::: RECORDS PROVIDED :::

-- pv_equiv track=rewrite | github.com/ellipakbaz-pixel/rag | call_tree_builder.py | get_call_tree_statistics
-- ===== SOURCE A (Python) =====
-- from typing import List, Dict, Set, Tuple, Any
--
-- def get_call_tree_statistics(call_trees: List[Dict]) -> Dict:
--     """Get call tree statistics"""
--     stats = {
--         'total_functions': len(call_trees),
--         'functions_with_upstream': 0,
--         'functions_with_downstream': 0,
--         'max_upstream_count': 0,
--         'max_downstream_count': 0,
--         'isolated_functions': 0
--     }
--
--     for tree in call_trees:
--         upstream_count = tree.get('upstream_count', 0)
--         downstream_count = tree.get('downstream_count', 0)
--
--         if upstream_count > 0:
--             stats['functions_with_upstream'] += 1
--             stats['max_upstream_count'] = max(stats['max_upstream_count'], upstream_count)
--
--         if downstream_count > 0:
--             stats['functions_with_downstream'] += 1
--             stats['max_downstream_count'] = max(stats['max_downstream_count'], downstream_count)
--
--         if upstream_count == 0 and downstream_count == 0:
--             stats['isolated_functions'] += 1
--
--     return stats
-- ===== SOURCE B (Python) =====
-- def get_call_tree_statistics(call_trees):
--     """Get call tree statistics"""
--     ups = [t.get('upstream_count', 0) for t in call_trees]
--     downs = [t.get('downstream_count', 0) for t in call_trees]
--     return {
--         'total_functions': len(call_trees),
--         'functions_with_upstream': sum(1 for u in ups if u > 0),
--         'functions_with_downstream': sum(1 for d in downs if d > 0),
--         'max_upstream_count': max((u for u in ups if u > 0), default=0),
--         'max_downstream_count': max((d for d in downs if d > 0), default=0),
--         'isolated_functions': sum(1 for u, d in zip(ups, downs) if u == 0 and d == 0),
--     }
-- ===== Notes on version B (the rewrite author's own statement) =====
-- stated objective: idiomatic
-- what changed: Replaced the single fused accumulator loop over a mutated stats dict by independent reductions: two comprehension-built count lists and per-statistic sum/max/zip reductions with built-ins.
import Mathlib
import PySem

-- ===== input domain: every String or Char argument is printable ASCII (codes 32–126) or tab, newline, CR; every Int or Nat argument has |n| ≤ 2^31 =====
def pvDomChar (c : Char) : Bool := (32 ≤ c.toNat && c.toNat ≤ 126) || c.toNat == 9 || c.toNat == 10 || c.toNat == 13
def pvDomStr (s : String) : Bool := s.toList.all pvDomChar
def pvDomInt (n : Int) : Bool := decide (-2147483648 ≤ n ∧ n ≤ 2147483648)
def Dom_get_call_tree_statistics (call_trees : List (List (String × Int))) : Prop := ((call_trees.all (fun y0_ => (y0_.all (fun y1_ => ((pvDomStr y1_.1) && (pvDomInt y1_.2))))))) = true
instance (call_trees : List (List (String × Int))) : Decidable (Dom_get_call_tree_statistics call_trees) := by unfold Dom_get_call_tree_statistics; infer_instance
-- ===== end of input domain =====

-- B recomputes each statistic as an independent reduction (count lists + per-key sum/max/zip scans) instead of A's single fused accumulator loop; objective: idiomatic.


-- ===== PORT A =====
-- A's loop body: the five mutated dict counters (functions_with_upstream,
-- functions_with_downstream, max_upstream_count, max_downstream_count,
-- isolated_functions) are the accumulator; branches in the Python's order.
def aStep (st : Int × Int × Int × Int × Int) (tree : List (String × Int)) :
    Int × Int × Int × Int × Int :=
  let upstream_count := PySem.Dict.getD (PySem.Dict.mk tree) "upstream_count" 0
  let downstream_count := PySem.Dict.getD (PySem.Dict.mk tree) "downstream_count" 0
  let st := if upstream_count > 0 then
      (st.1 + 1, st.2.1, max st.2.2.1 upstream_count, st.2.2.2.1, st.2.2.2.2) else st
  let st := if downstream_count > 0 then
      (st.1, st.2.1 + 1, st.2.2.1, max st.2.2.2.1 downstream_count, st.2.2.2.2) else st
  if upstream_count = 0 ∧ downstream_count = 0 then
      (st.1, st.2.1, st.2.2.1, st.2.2.2.1, st.2.2.2.2 + 1) else st

def get_call_tree_statistics (call_trees : List (List (String × Int))) : List (String × Int) :=
  let s := call_trees.foldl aStep (0, 0, 0, 0, 0)
  [("total_functions", (call_trees.length : Int)),
   ("functions_with_upstream", s.1),
   ("functions_with_downstream", s.2.1),
   ("max_upstream_count", s.2.2.1),
   ("max_downstream_count", s.2.2.2.1),
   ("isolated_functions", s.2.2.2.2)]

-- ===== PORT B =====
def get_call_tree_statistics_alt (call_trees : List (List (String × Int))) : List (String × Int) :=
  let ups := call_trees.map (fun t => PySem.Dict.getD (PySem.Dict.mk t) "upstream_count" 0)
  let downs := call_trees.map (fun t => PySem.Dict.getD (PySem.Dict.mk t) "downstream_count" 0)
  [("total_functions", (call_trees.length : Int)),
   ("functions_with_upstream", ((ups.filter (fun u => u > 0)).length : Int)),
   ("functions_with_downstream", ((downs.filter (fun d => d > 0)).length : Int)),
   ("max_upstream_count", (ups.filter (fun u => u > 0)).foldl max 0),
   ("max_downstream_count", (downs.filter (fun d => d > 0)).foldl max 0),
   ("isolated_functions", (((ups.zip downs).filter (fun p => p.1 = 0 ∧ p.2 = 0)).length : Int))]

-- ===== PRECONDITION & SPEC =====
def Spec_get_call_tree_statistics (call_trees : List (List (String × Int))) (out : List (String × Int)) : Prop := out = get_call_tree_statistics_alt call_trees
instance (call_trees : List (List (String × Int))) (out : List (String × Int)) : Decidable (Spec_get_call_tree_statistics call_trees out) := by unfold Spec_get_call_tree_statistics; infer_instance

-- ===== CLAIM (what is proved, stated in full; the proofs are below) =====
def Claim_equal_get_call_tree_statistics : Prop := ∀ (call_trees : List (List (String × Int))), Dom_get_call_tree_statistics call_trees → Spec_get_call_tree_statistics call_trees (get_call_tree_statistics call_trees)

-- ===== LEMMAS AND PROOFS =====

theorem foldl_max_nonneg (xs : List Int) (c : Int) (hc : 0 ≤ c) : 0 ≤ xs.foldl max c := by
  induction xs generalizing c with
  | nil => exact hc
  | cons x xs ih => exact ih _ (le_trans hc (le_max_left c x))

theorem foldl_max_shift (xs : List Int) (c : Int) (hc : 0 ≤ c) :
    xs.foldl max c = max c (xs.foldl max 0) := by
  induction xs generalizing c with
  | nil => simp; omega
  | cons x xs ih =>
    have h1 : 0 ≤ max c x := le_trans hc (le_max_left c x)
    have h2 : (0:Int) ≤ max 0 x := le_max_left 0 x
    have h3 : 0 ≤ xs.foldl max 0 := foldl_max_nonneg xs 0 le_rfl
    simp only [List.foldl_cons, ih _ h1, ih _ h2]
    omega

theorem aStep_eval (a b c d e : Int) (t : List (String × Int)) :
    aStep (a, b, c, d, e) t =
      (a + (if PySem.Dict.getD (PySem.Dict.mk t) "upstream_count" 0 > 0 then 1 else 0),
       b + (if PySem.Dict.getD (PySem.Dict.mk t) "downstream_count" 0 > 0 then 1 else 0),
       (if PySem.Dict.getD (PySem.Dict.mk t) "upstream_count" 0 > 0 then
          max c (PySem.Dict.getD (PySem.Dict.mk t) "upstream_count" 0) else c),
       (if PySem.Dict.getD (PySem.Dict.mk t) "downstream_count" 0 > 0 then
          max d (PySem.Dict.getD (PySem.Dict.mk t) "downstream_count" 0) else d),
       e + (if PySem.Dict.getD (PySem.Dict.mk t) "upstream_count" 0 = 0 ∧
               PySem.Dict.getD (PySem.Dict.mk t) "downstream_count" 0 = 0 then 1 else 0)) := by
  unfold aStep
  dsimp only
  split_ifs <;> simp_all [Prod.ext_iff] <;> omega

theorem fold_split (l : List (List (String × Int))) (a b c d e : Int)
    (hc : 0 ≤ c) (hd : 0 ≤ d) :
    l.foldl aStep (a, b, c, d, e)
    = (let ups := l.map (fun t => PySem.Dict.getD (PySem.Dict.mk t) "upstream_count" 0)
       let downs := l.map (fun t => PySem.Dict.getD (PySem.Dict.mk t) "downstream_count" 0)
       (a + ((ups.filter (fun u => u > 0)).length : Int),
        b + ((downs.filter (fun d => d > 0)).length : Int),
        max c ((ups.filter (fun u => u > 0)).foldl max 0),
        max d ((downs.filter (fun d => d > 0)).foldl max 0),
        e + (((ups.zip downs).filter (fun p => p.1 = 0 ∧ p.2 = 0)).length : Int))) := by
  induction l generalizing a b c d e with
  | nil => simp [Prod.ext_iff]; omega
  | cons t l ih =>
    have hU := foldl_max_nonneg
      (((l.map (fun t => PySem.Dict.getD (PySem.Dict.mk t) "upstream_count" 0)).filter
        (fun u => decide (u > 0)))) 0 le_rfl
    have hV := foldl_max_nonneg
      (((l.map (fun t => PySem.Dict.getD (PySem.Dict.mk t) "downstream_count" 0)).filter
        (fun d => decide (d > 0)))) 0 le_rfl
    set u := PySem.Dict.getD (PySem.Dict.mk t) "upstream_count" 0 with hu
    set v := PySem.Dict.getD (PySem.Dict.mk t) "downstream_count" 0 with hv
    have h1 : 0 ≤ (if u > 0 then max c u else c) := by split_ifs <;> omega
    have h2 : 0 ≤ (if v > 0 then max d v else d) := by split_ifs <;> omega
    rw [List.foldl_cons, aStep_eval, ih _ _ _ _ _ h1 h2]
    simp only [List.map_cons, List.zip_cons_cons, List.filter_cons, decide_eq_true_eq,
      Prod.ext_iff]
    refine ⟨?_, ?_, ?_, ?_, ?_⟩
    · split_ifs <;> simp [List.length_cons] <;> push_cast <;> omega
    · split_ifs <;> simp [List.length_cons] <;> push_cast <;> omega
    · split_ifs with h
      · rw [List.foldl_cons, foldl_max_shift _ _ (by omega : 0 ≤ max 0 u)]
        omega
      · rfl
    · split_ifs with h
      · rw [List.foldl_cons, foldl_max_shift _ _ (by omega : 0 ≤ max 0 v)]
        omega
      · rfl
    · split_ifs <;> simp [List.length_cons] <;> push_cast <;> omega

-- ===== VERDICT (by name: the statement is the Claim_ definition above) =====
theorem get_call_tree_statistics_spec : Claim_equal_get_call_tree_statistics := by
  intro call_trees _
  unfold Spec_get_call_tree_statistics get_call_tree_statistics get_call_tree_statistics_alt
  rw [fold_split _ _ _ _ _ _ le_rfl le_rfl]
  have hU := foldl_max_nonneg
    (((call_trees.map (fun t => PySem.Dict.getD (PySem.Dict.mk t) "upstream_count" 0)).filter
      (fun u => decide (u > 0)))) 0 le_rfl
  have hV := foldl_max_nonneg
    (((call_trees.map (fun t => PySem.Dict.getD (PySem.Dict.mk t) "downstream_count" 0)).filter
      (fun d => decide (d > 0)))) 0 le_rfl
  simp [max_eq_right hU, max_eq_right hV]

:::

## WHAT THIS TASK INVOLVES
Within the material above, transcribe exactly the lines that run from the line holding "-- A's loop" through the line holding "def aStep (st".

## RESULT BELOW
-- A's loop body: the five mutated dict counters (functions_with_upstream,
-- functions_with_downstream, max_upstream_count, max_downstream_count,
-- isolated_functions) are the accumulator; branches in the Python's order.
def aStep (st : Int × Int × Int × Int × Int) (tree : List (String × Int)) :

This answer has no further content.